2.3. Label Distribution

In information detection, as a fine-grained label representation method, label distribution can capture the complex relationship between samples and labels more comprehensively compared with traditional one-hot encoding. Geng [24] first proposed Label Distribution Learning (LDL) to address the issue of label non-independence, which has been widely applied in sentiment analysis and text classification. Chen et al. [25] combined label distribution with non-negative matrix tri-factorization, proposing a semi-supervised cross-domain sentiment classification and emotion distribution learning framework, achieving label distribution transfer through stable associations between document and word clusters. Due to the complexity of public health events, traditional binary classification struggles to describe their multi-dimensional features. Label distribution provides a more detailed classification basis by quantifying the association between labels and samples.
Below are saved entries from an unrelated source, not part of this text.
-- trip j with its leading insertion done (depot for j = 0, connector for j ≥ 1)
def pvG (route : List (List Int)) (if_arc : List (Int × List (Int × Int))) (depot : Int) (j : Nat) : List Int :=
  if j = 0 then depot :: route.getD 0 [] else pvC route if_arc depot j :: route.getD j []

-- fully finished non-final trip j
def pvF (route : List (List Int)) (if_arc : List (Int × List (Int × Int))) (depot : Int) (j : Nat) : List Int :=
  pvG route if_arc depot j ++ [pvC route if_arc depot (j + 1)]

theorem pv_getD_append_length {α : Type} (pre : List α) (x : α) (l : List α) (d : α) :
    (pre ++ x :: l).getD pre.length d = x := by
  induction pre with
  | nil => rfl
  | cons a as ih => simp only [List.length_cons, List.cons_append]; exact ih

theorem pv_set_append_length {α : Type} (pre : List α) (x y : α) (l : List α) :
    (pre ++ x :: l).set pre.length y = pre ++ y :: l := by
  induction pre with
  | nil => rfl
  | cons a as ih => simp [ih]

theorem pv_getD_map_range {α : Type} (f : Nat → α) (m j : Nat) (d : α) (h : j < m) :
    ((List.range m).map f).getD j d = f j := by
  rw [List.getD_eq_getElem?_getD]
  simp [List.getElem?_map, List.getElem?_range h]

theorem pv_getD_map {α β : Type} (f : α → β) (l : List α) (j : Nat) (d : β) (d' : α)
    (h : j < l.length) : (l.map f).getD j d = f (l.getD j d') := by
  rw [List.getD_eq_getElem?_getD, List.getD_eq_getElem?_getD]
  simp [List.getElem?_map, List.getElem?_eq_getElem h]

theorem pv_getD_cons_succ {α : Type} (a : α) (l : List α) (j : Nat) (d : α) :
    (a :: l).getD (j + 1) d = l.getD j d := by
  simp [List.getD_eq_getElem?_getD]

theorem pv_getLastD_of_ne {α : Type} (l : List α) (d d' : α) (h : l ≠ []) :
    l.getLastD d = l.getLastD d' := by
  cases l with
  | nil => exact absurd rfl h
  | cons a as => rw [List.getLastD_cons, List.getLastD_cons]

theorem pv_getLastD_getD {α : Type} (l : List α) (d : α) (_h : l ≠ []) :
    l.getLastD d = l.getD (l.length - 1) d := by
  rw [List.getD_eq_getElem?_getD, List.getLastD_eq_getLast?]
  rw [List.getLast?_eq_getElem?]

theorem pv_pyGetD_neg_one {α : Type} (l : List α) (d : α) :
    PySem.List.pyGetD l (-1) d = l.getLastD d := by
  cases l with
  | nil => simp [PySem.List.pyGetD, PySem.List.pyGet?]
  | cons a as =>
    rw [PySem.List.pyGetD_neg_one (a :: as) d (by simp)]
    rw [List.getLastD_eq_getLast?, List.getLast?_eq_some_getLast (by simp)]
    rfl

theorem pv_pyGetD_zero_of_ne {α : Type} (t l : List α) (d : α) (h : t ≠ []) :
    PySem.List.pyGetD (t ++ l) 0 d = PySem.List.pyGetD t 0 d := by
  cases t with
  | nil => exact absurd rfl h
  | cons a as =>
    have hpos : (0 : Int) ≤ (as.length : Int) + (l.length : Int) := by positivity
    simp [PySem.List.pyGetD, PySem.List.pyGet?, PySem.List.pyIdx?, hpos]

theorem pv_tail_ne (route : List (List Int)) (hne : ∀ t ∈ route.tail, t ≠ [])
    (j : Nat) (h1 : 1 ≤ j) (hj : j < route.length) : route.getD j [] ≠ [] := by
  apply hne
  rw [List.getD_eq_getElem?_getD, List.getElem?_eq_getElem hj]
  have hmem : route[j] ∈ route.tail := by
    cases route with
    | nil => simp at hj
    | cons t0 tl =>
      simp only [List.tail_cons]
      rcases Nat.exists_eq_add_of_le h1 with ⟨k, rfl⟩
      have hk : k < tl.length := by simp at hj; omega
      have hgk : (t0 :: tl)[1 + k]'(by simpa using hj) = tl[k]'hk := by
        simp [Nat.add_comm 1 k]
      rw [hgk]
      exact List.getElem_mem _
  simpa using hmem

-- the last element A reads from the front-done trip j is pvEnd j
theorem pv_pyLast_g (route : List (List Int)) (if_arc : List (Int × List (Int × Int))) (depot : Int)
    (hne : ∀ t ∈ route.tail, t ≠ []) (j : Nat) (hj : j < route.length) :
    PySem.List.pyGetD (pvG route if_arc depot j) (-1) 0 = pvEnd route depot j := by
  unfold pvG pvEnd
  by_cases hj0 : j = 0
  · subst hj0
    rw [if_pos rfl, if_pos rfl, pv_pyGetD_neg_one, List.getLastD_cons]
  · rw [if_neg hj0, if_neg hj0, pv_pyGetD_neg_one, List.getLastD_cons]
    exact pv_getLastD_of_ne _ _ _ (pv_tail_ne route hne j (by omega) hj)

-- the last element read directly from an untouched trip j ≥ 1
theorem pv_pyLast_t (route : List (List Int)) (depot : Int) (j : Nat) (h1 : 1 ≤ j) :
    PySem.List.pyGetD (route.getD j []) (-1) 0 = pvEnd route depot j := by
  unfold pvEnd
  rw [if_neg (by omega : ¬ j = 0), pv_pyGetD_neg_one]

-- equation lemmas for pvStepA in each index regime
theorem pvStepA_zero (if_arc : List (Int × List (Int × Int))) (depot : Int) (n : Nat)
    (r : List (List Int)) (h2 : 2 ≤ n) :
    pvStepA if_arc depot n r 0 = r.set 0 (depot :: r.getD 0 []) := by
  have h1 : ¬ ((0 : Nat) = n - 1) := by omega
  simp [pvStepA, h1]
-- pv_equiv track=rewrite | github.com/kostacoffee/NCSSchallenge | 2014/Week 5/Counting Pythons.py | countSkin
-- ===== SOURCE A (Python) =====
-- def countSkin(room, Srow, Scol):
--     skins = 0
--     todo = [(Srow, Scol)]
--     while len(todo) > 0:
--         row, col = todo[0]
--         todo = todo[1:]
--         if (row in range(len(room)) and col in range(len(room[row]))):
--             if (room[row][col] == 'X'):
--                 skins += 1
--                 room[row][col] = '.'
--                 todo.append((row, col + 1))
--                 todo.append((row, col - 1))
--                 todo.append((row + 1, col))
--                 todo.append((row - 1, col))
--                 todo = list(set(todo))
--     return skins
-- ===== SOURCE B (Python) =====
-- def countSkin(room, Srow, Scol):
--     # Round-based label propagation (Gauss-Seidel saturation): no worklist and no
--     # grid mutation; repeated full-grid passes grow the reachable set until a pass
--     # adds nothing, then the answer is its size.  Correct because the final set is
--     # the least set containing the start cell and closed under X-adjacency, which
--     # is exactly the connected 'X' region A floods.
--     if not (0 <= Srow < len(room) and 0 <= Scol < len(room[Srow]) and room[Srow][Scol] == 'X'):
--         return 0
--     reach = {(Srow, Scol)}
--     changed = True
--     while changed:
--         changed = False
--         for r, row in enumerate(room):
--             for c, ch in enumerate(row):
--                 if ch == 'X' and (r, c) not in reach and (
--                         (r, c + 1) in reach or (r, c - 1) in reach
--                         or (r + 1, c) in reach or (r - 1, c) in reach):
--                     reach.add((r, c))
--                     changed = True
--     return len(reach)
-- ===== Notes on version B (the rewrite author's own statement) =====
-- stated objective: alternative
-- what changed: Replaces A's worklist flood fill (queue rebuilt by list slicing, list(set(...)) dedup each step, in-place grid mutation) with a worklist-free round-based label-propagation fixpoint: repeated whole-grid passes grow a reachable set until a pass adds nothing, and the answer is that set's size; the grid is never modified.
import Mathlib
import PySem

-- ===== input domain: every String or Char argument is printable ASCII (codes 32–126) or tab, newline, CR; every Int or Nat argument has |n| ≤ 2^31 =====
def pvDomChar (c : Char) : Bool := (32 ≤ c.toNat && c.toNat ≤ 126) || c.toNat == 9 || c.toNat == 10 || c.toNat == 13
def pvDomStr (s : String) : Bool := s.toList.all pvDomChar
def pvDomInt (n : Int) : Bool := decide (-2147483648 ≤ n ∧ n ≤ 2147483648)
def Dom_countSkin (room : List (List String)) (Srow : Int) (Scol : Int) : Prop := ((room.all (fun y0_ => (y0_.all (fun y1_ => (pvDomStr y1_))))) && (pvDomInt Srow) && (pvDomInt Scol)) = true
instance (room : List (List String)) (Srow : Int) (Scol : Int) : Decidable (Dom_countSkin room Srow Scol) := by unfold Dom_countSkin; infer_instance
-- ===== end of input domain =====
Despite the potential of domain adaptation methods in addressing cross-domain tasks, there remains a significant lack of research focused on detecting new information related to public health events, indicating a need for deeper exploration. In stark contrast to existing work, this paper centers on the critical challenge of information detection for new public health events. To address this, we innovatively propose a label-confused domain adversarial network, which evaluates the importance of samples to the target domain based on a label-confused distribution and employs a weighting mechanism to calculate the importance weight of each social media post. This design aims to effectively alleviate the negative transfer problem, thereby enhancing the model′s key ability to identify genuinely effective public health information amidst noisy information streams. A comparison between the proposed model and the most relevant studies is provided in

Table 1. Comparison between LCDAN and the most relevant approaches.

Approach	Pretrained Model Embedding	Domain Adaptation	Distance Calculation	Label Confusion	Sample Weighting
Ganin et al. [21]	-	✓	-	-	-
Wang et al. [23]	-	✓	-	-	-
Zhang et al. [26]	✓	✓	-	-	-
Ding et al. [27]	-	✓	✓	-	✓
Guo et al. [28]	✓	-	-	✓	-
LCDAN	✓	✓	✓	✓	✓

.

3. Methodology

3.1. Framework

As a central platform for information dissemination and public engagement in public health events, social media generates text data characterized by high heterogeneity, significant context dependency, and strong event specificity. These characteristics render the accurate identification of effective information from vast social media data a highly challenging task. To address this issue, a novel detection framework—Label Confusion Domain Adversarial Network (LCDAN)—is proposed, integrating adversarial learning with label confusion-aware mechanisms to enhance both information identification capabilities and cross-domain generalization performance in multi-event contexts. The design of the LCDAN framework is based on the following key considerations. First, social media text, typically unstructured and informal in expression, requires a feature extraction module capable of capturing deep semantic information to replace the reliance of traditional methods on shallow information. Second, to enhance cross-event transfer capabilities, event-specific feature interference must be suppressed through adversarial training, enabling the model to learn more generalizable representations. However, relying solely on feature alignment is insufficient to address differences in cross-domain label spaces. Due to significant semantic shifts in labels across different public health events, the transfer value of source domain tweets to the target task remains uncertain. If one-hot labels are uniformly applied and source samples are treated with equal weight, label confusion issues are likely to arise, thereby leading to negative transfer. Therefore, LCDAN introduces a label confusion distribution modeling mechanism to finely construct the semantic association between source samples and the target task in the label space. By dynamically weighting and regulating the weights of training samples, transfer optimization is achieved at the label level.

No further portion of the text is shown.